For very specialized workloads it may be better to handle such things explicitly in the application, or user space itself via pinning, but I saw quite some services where such different request work loads can happen, and it'd be nice if the OS scheduler would handle that better in a general way, even if not 100% optimal.

Hybrid scheduling gets more complicated

Posted Oct 2, 2022 8:40 UTC (Sun) by roc (subscriber, #30627) [Link]

I agree such a workload could exist, but it's not enough to just have multiple endpoints with these different properties, they also need to share memory. If the different endpoints don't need to share memory with each other, you can just run two or more separate servers. Plus, endpoints that *require* shared memory are going to have problems with horizontal scaling beyond one server. This use-case starts to sound very contrived.

Hybrid scheduling gets more complicated

Posted Oct 3, 2022 12:51 UTC (Mon) by rbanffy (guest, #103898) [Link] (3 responses)

> Intel hasn't offered such a beast, so I'm guessing the scaling isn't linear.

They did - it was called Xeon Phi and making it run at its theoretical peak performance was difficult - it was better suited for HPC workloads (it borrowed heavily from their Larrabee chip) than general-purpose high-throughput tasks such as web serving. I think it's a shame it ended up abandoned.

Hybrid scheduling gets more complicated

Posted Oct 3, 2022 19:13 UTC (Mon) by Paf (subscriber, #91811) [Link] (2 responses)

It really didn't work very well - The cores were very slow on traditional integer/control flow code, on the order of 1/4 of a similar age Xeon, and they were *fussy*. Lots of options to tweak memory/cache and scheduler behavior, but they only really worked well on a very small number of workloads, even in HPC. (Basically, think like Amdahl's law but substitute "integer and control flow code (like happens in the operating system code)" and "FP code" for non-parallelizable and parallelizable. They were painful to use well, and they really, really hit a wall when doing anything they weren't optimized for. There was definitely a useful space for them, but it wasn't large enough, at least at their level of execution.)

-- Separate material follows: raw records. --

-- pv_equiv track=rewrite | github.com/Ahhgust/snp2id | bin/samStats.py | countAlignedBases
-- ===== SOURCE A (Python) =====
-- def countAlignedBases(cigar):
--     '''
--     This takes in a cigar string and counts the number of aligned bases
--     Taken as the number of Ms and Is
--     '''
--
--     nchar = len(cigar)
--     num=0
--     mtag=0
--
--     for i in range(nchar):
--         if cigar[i] >= '0' and cigar[i] <= '9':
--             num *= 10
--             num += int(cigar[i])
--         elif cigar[i] == 'M' or cigar[i]=='I':
--             mtag += num
--             num=0
--         else:
--             num=0
--
--     return mtag
-- ===== SOURCE B (Python) =====
-- def countAlignedBases(cigar):
--     '''Tokenize the CIGAR into maximal digit runs and sum those immediately
--     followed by an M or I operator (A uses no imports, so no re module).'''
--     total = 0
--     i = 0
--     n = len(cigar)
--     while i < n:
--         if '0' <= cigar[i] <= '9':
--             j = i
--             while j < n and '0' <= cigar[j] <= '9':
--                 j += 1
--             if j < n and cigar[j] in 'MI':
--                 total += int(cigar[i:j])
--             i = j
--         else:
--             i += 1
--     return total
-- ===== Notes on version B (the rewrite author's own statement) =====
-- stated objective: alternative
-- what changed: Replaced A's per-character accumulate-and-reset state machine (carrying a running num across iterations) with a tokenize-first scan: find each maximal digit run, convert it with int() only when it is immediately followed by M or I, and sum those token values.
import Mathlib
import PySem

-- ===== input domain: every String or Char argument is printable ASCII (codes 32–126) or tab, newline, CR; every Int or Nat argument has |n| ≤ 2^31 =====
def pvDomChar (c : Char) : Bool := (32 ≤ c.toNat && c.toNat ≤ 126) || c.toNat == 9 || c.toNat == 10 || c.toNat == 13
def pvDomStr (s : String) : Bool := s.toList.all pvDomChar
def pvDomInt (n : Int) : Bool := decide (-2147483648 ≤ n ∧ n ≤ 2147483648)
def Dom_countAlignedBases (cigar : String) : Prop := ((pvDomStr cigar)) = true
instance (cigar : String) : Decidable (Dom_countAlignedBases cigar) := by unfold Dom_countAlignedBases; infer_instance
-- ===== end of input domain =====

-- B rewrites A's accumulate-and-reset character state machine as a tokenize-first scan
-- (maximal digit runs, converted and summed only when followed by M/I); same value, same cost.

-- ===== PORT A =====
-- A's for-loop over the characters, carrying (num, mtag); int(cigar[i]) on a single
-- digit character is ported exactly as its code-point value minus 48.
def pvAGo : List Char → Int → Int → Int
  | [], _, mtag => mtag
  | c :: rest, num, mtag =>
    if '0' ≤ c && c ≤ '9' then pvAGo rest (num * 10 + ((c.toNat : Int) - 48)) mtag
    else if c = 'M' || c = 'I' then pvAGo rest 0 (mtag + num)
    else pvAGo rest 0 mtag

def countAlignedBases (cigar : String) : Int := pvAGo cigar.toList 0 0

-- ===== PORT B =====
def pvIsDig (c : Char) : Bool := '0' ≤ c && c ≤ '9'

-- int(cigar[i:j]) on a nonempty run of ASCII digits: exact on that domain.
def pvDigVal (acc : Int) (ds : List Char) : Int :=
  ds.foldl (fun a c => a * 10 + ((c.toNat : Int) - 48)) acc

-- Source B's outer while loop; its inner `while j < n and digit` run scan is
-- takeWhile/dropWhile of the digit predicate.
def pvBGo : List Char → Int
  | [] => 0
  | c :: rest =>
    if h : pvIsDig c = true then
      (match List.dropWhile pvIsDig (c :: rest) with
       | op :: _ => if op = 'M' || op = 'I' then pvDigVal 0 (List.takeWhile pvIsDig (c :: rest)) else 0
       | [] => 0) + pvBGo (List.dropWhile pvIsDig (c :: rest))
    else pvBGo rest
termination_by l => l.length
decreasing_by
  · simp only [List.dropWhile_cons, h, if_true, List.length_cons]
    exact Nat.lt_succ_of_le (List.length_dropWhile_le _ _)
  · simp

def countAlignedBases_alt (cigar : String) : Int := pvBGo cigar.toList

-- ===== PRECONDITION & SPEC =====
def Spec_countAlignedBases (cigar : String) (out : Int) : Prop := out = countAlignedBases_alt cigar
instance (cigar : String) (out : Int) : Decidable (Spec_countAlignedBases cigar out) := by unfold Spec_countAlignedBases; infer_instance

-- ===== CLAIM (what is proved, stated in full; the proofs are below) =====
def Claim_equal_countAlignedBases : Prop := ∀ (cigar : String), Dom_countAlignedBases cigar → Spec_countAlignedBases cigar (countAlignedBases cigar)

-- ===== LEMMAS AND PROOFS =====

theorem pvAGo_mtag (l : List Char) : ∀ num m, pvAGo l num m = m + pvAGo l num 0 := by
  induction l with
  | nil => intro num m; simp [pvAGo]
  | cons c rest ih =>
    intro num m
    simp only [pvAGo]
    by_cases h : ('0' ≤ c && c ≤ '9') = true
    · rw [if_pos h, if_pos h]; exact ih _ m
    · rw [if_neg h, if_neg h]
      by_cases h2 : (c = 'M' || c = 'I') = true
      · rw [if_pos h2, if_pos h2, ih 0 (m + num), ih 0 (0 + num)]; ring
      · rw [if_neg h2, if_neg h2, ih 0 m]

theorem pvAGo_run (ds : List Char) (hds : ∀ c ∈ ds, pvIsDig c = true) :
    ∀ t num, pvAGo (ds ++ t) num 0 = pvAGo t (pvDigVal num ds) 0 := by
  induction ds with
  | nil => intro t num; simp [pvDigVal]
  | cons c ds ih =>
    intro t num
    have hc : pvIsDig c = true := hds c (by simp)
    simp only [List.cons_append, pvAGo, pvIsDig] at hc ⊢
    rw [if_pos hc, ih (fun x hx => hds x (by simp [hx])) t]
    simp [pvDigVal]

theorem pvBGo_eq : ∀ n (l : List Char), l.length ≤ n → pvBGo l = pvAGo l 0 0 := by
  intro n
  induction n with
  | zero =>
    intro l hl
    have : l = [] := List.eq_nil_of_length_eq_zero (Nat.le_zero.mp hl)
    simp [this, pvBGo, pvAGo]
  | succ n ih =>
    intro l hl
    match l with
    | [] => simp [pvBGo, pvAGo]
    | c :: rest =>
      by_cases h : pvIsDig c = true
      · -- digit run case
        have hsplit := List.takeWhile_append_dropWhile (p := pvIsDig) (l := c :: rest)
        have hrun : ∀ x ∈ List.takeWhile pvIsDig (c :: rest), pvIsDig x = true :=
          fun x hx => List.mem_takeWhile_imp hx
        have hA : pvAGo (c :: rest) 0 0 =
            pvAGo (List.dropWhile pvIsDig (c :: rest)) (pvDigVal 0 (List.takeWhile pvIsDig (c :: rest))) 0 := by
          conv_lhs => rw [← hsplit]
          exact pvAGo_run _ hrun _ 0
        have hlen := congrArg List.length hsplit
        rw [List.length_append] at hlen
        simp only [List.length_cons] at hlen
        have hne : (List.takeWhile pvIsDig (c :: rest)) ≠ [] := by
          simp [h]
        rw [pvBGo, dif_pos h]
        match hrest : List.dropWhile pvIsDig (c :: rest) with
        | [] =>
          rw [hrest] at hA
          rw [hA]
          simp [pvBGo, pvAGo]
        | op :: t =>
          have hop : pvIsDig op = false := by
            have := List.head?_dropWhile_not pvIsDig (c :: rest)
            rw [hrest] at this; simpa using this
          have ht : t.length ≤ n := by
            have h1 : 1 ≤ (List.takeWhile pvIsDig (c :: rest)).length :=
              Nat.one_le_iff_ne_zero.mpr (by simpa [List.length_eq_zero_iff] using hne)
            rw [hrest] at hlen
            simp only [List.length_cons] at hlen hl
            omega
          rw [hrest] at hA
          rw [hA]
          have hbop : pvBGo (op :: t) = pvAGo t 0 0 := by
            rw [pvBGo, dif_neg (by simp [hop]), ih t ht]
          have hop' : ¬ (('0' ≤ op && op ≤ '9') = true) := by
            unfold pvIsDig at hop; simp [hop]
          by_cases hMI : (op = 'M' || op = 'I') = true
          · have h1 : pvAGo (op :: t) (pvDigVal 0 (List.takeWhile pvIsDig (c :: rest))) 0 =
                pvDigVal 0 (List.takeWhile pvIsDig (c :: rest)) + pvAGo t 0 0 := by
              rw [pvAGo, if_neg hop', if_pos hMI, pvAGo_mtag t 0]; ring
            rw [h1]; simp [hMI, hbop]
          · have h1 : pvAGo (op :: t) (pvDigVal 0 (List.takeWhile pvIsDig (c :: rest))) 0 =
                pvAGo t 0 0 := by
              rw [pvAGo, if_neg hop', if_neg hMI]
            rw [h1]; simp [hMI, hbop]
      · rw [pvBGo, dif_neg h]
        have h' : ¬ (('0' ≤ c && c ≤ '9') = true) := by
          simpa [pvIsDig] using h
        rw [pvAGo, if_neg h']
        have hr : rest.length ≤ n := by simpa using Nat.lt_succ_iff.mp (by simpa using hl)
        by_cases hMI : (c = 'M' || c = 'I') = true
        · rw [if_pos hMI, ih rest hr, pvAGo_mtag rest 0]; simp
        · rw [if_neg hMI, ih rest hr]

-- ===== VERDICT (by name: the statement is the Claim_ definition above) =====
theorem countAlignedBases_spec : Claim_equal_countAlignedBases := by
  intro cigar _
  unfold Spec_countAlignedBases countAlignedBases countAlignedBases_alt
  exact (pvBGo_eq cigar.toList.length cigar.toList le_rfl).symm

Hybrid scheduling gets more complicated

Posted Oct 3, 2022 20:45 UTC (Mon) by jhoblitt (subscriber, #77733) [Link] (1 responses)

I think that knights landing could have been a successful product if it had actually been possible for mere mortals to purchase them as a stand alone CPU.

Phi as an add on accelerator had all of the same problems as GPU development (E.g. network I/O), without mature (CUDA was a monopoly at the time) tooling, and without a cost / performance advantage over GPUs (or so I've heard). However, for workloads like batch HPC/HTC, the improved flops/watt could have been a attractive and it would have saved the labor investment required to deal with GPU development.

Hybrid scheduling gets more complicated

Posted Oct 3, 2022 23:46 UTC (Mon) by rbanffy (guest, #103898) [Link]

> could have been a successful product if it had actually been possible for mere mortals to purchase them as a stand alone CPU.

Such a shame. I really wanted one.

The first generation (it was 4 threads per core, I think, each running at a quarter speed) was very limited and extracting reasonable performance from it was not trivial. Subsequent generations were much better, but, by then, a lot of the heavy lifting was available on GPUs and the "friendly" programming of the Phi was no longer a huge advantage (if you can hide the GPU behind a library, it's not significantly uglier than using intrinsics to directly play with AVX-512).

Again, a huge shame. I hope Intel makes something with lots of E cores, even if for no other reason than to teach programmers to make more parallel code, because clock x IPCs won't get higher as quickly as core counts.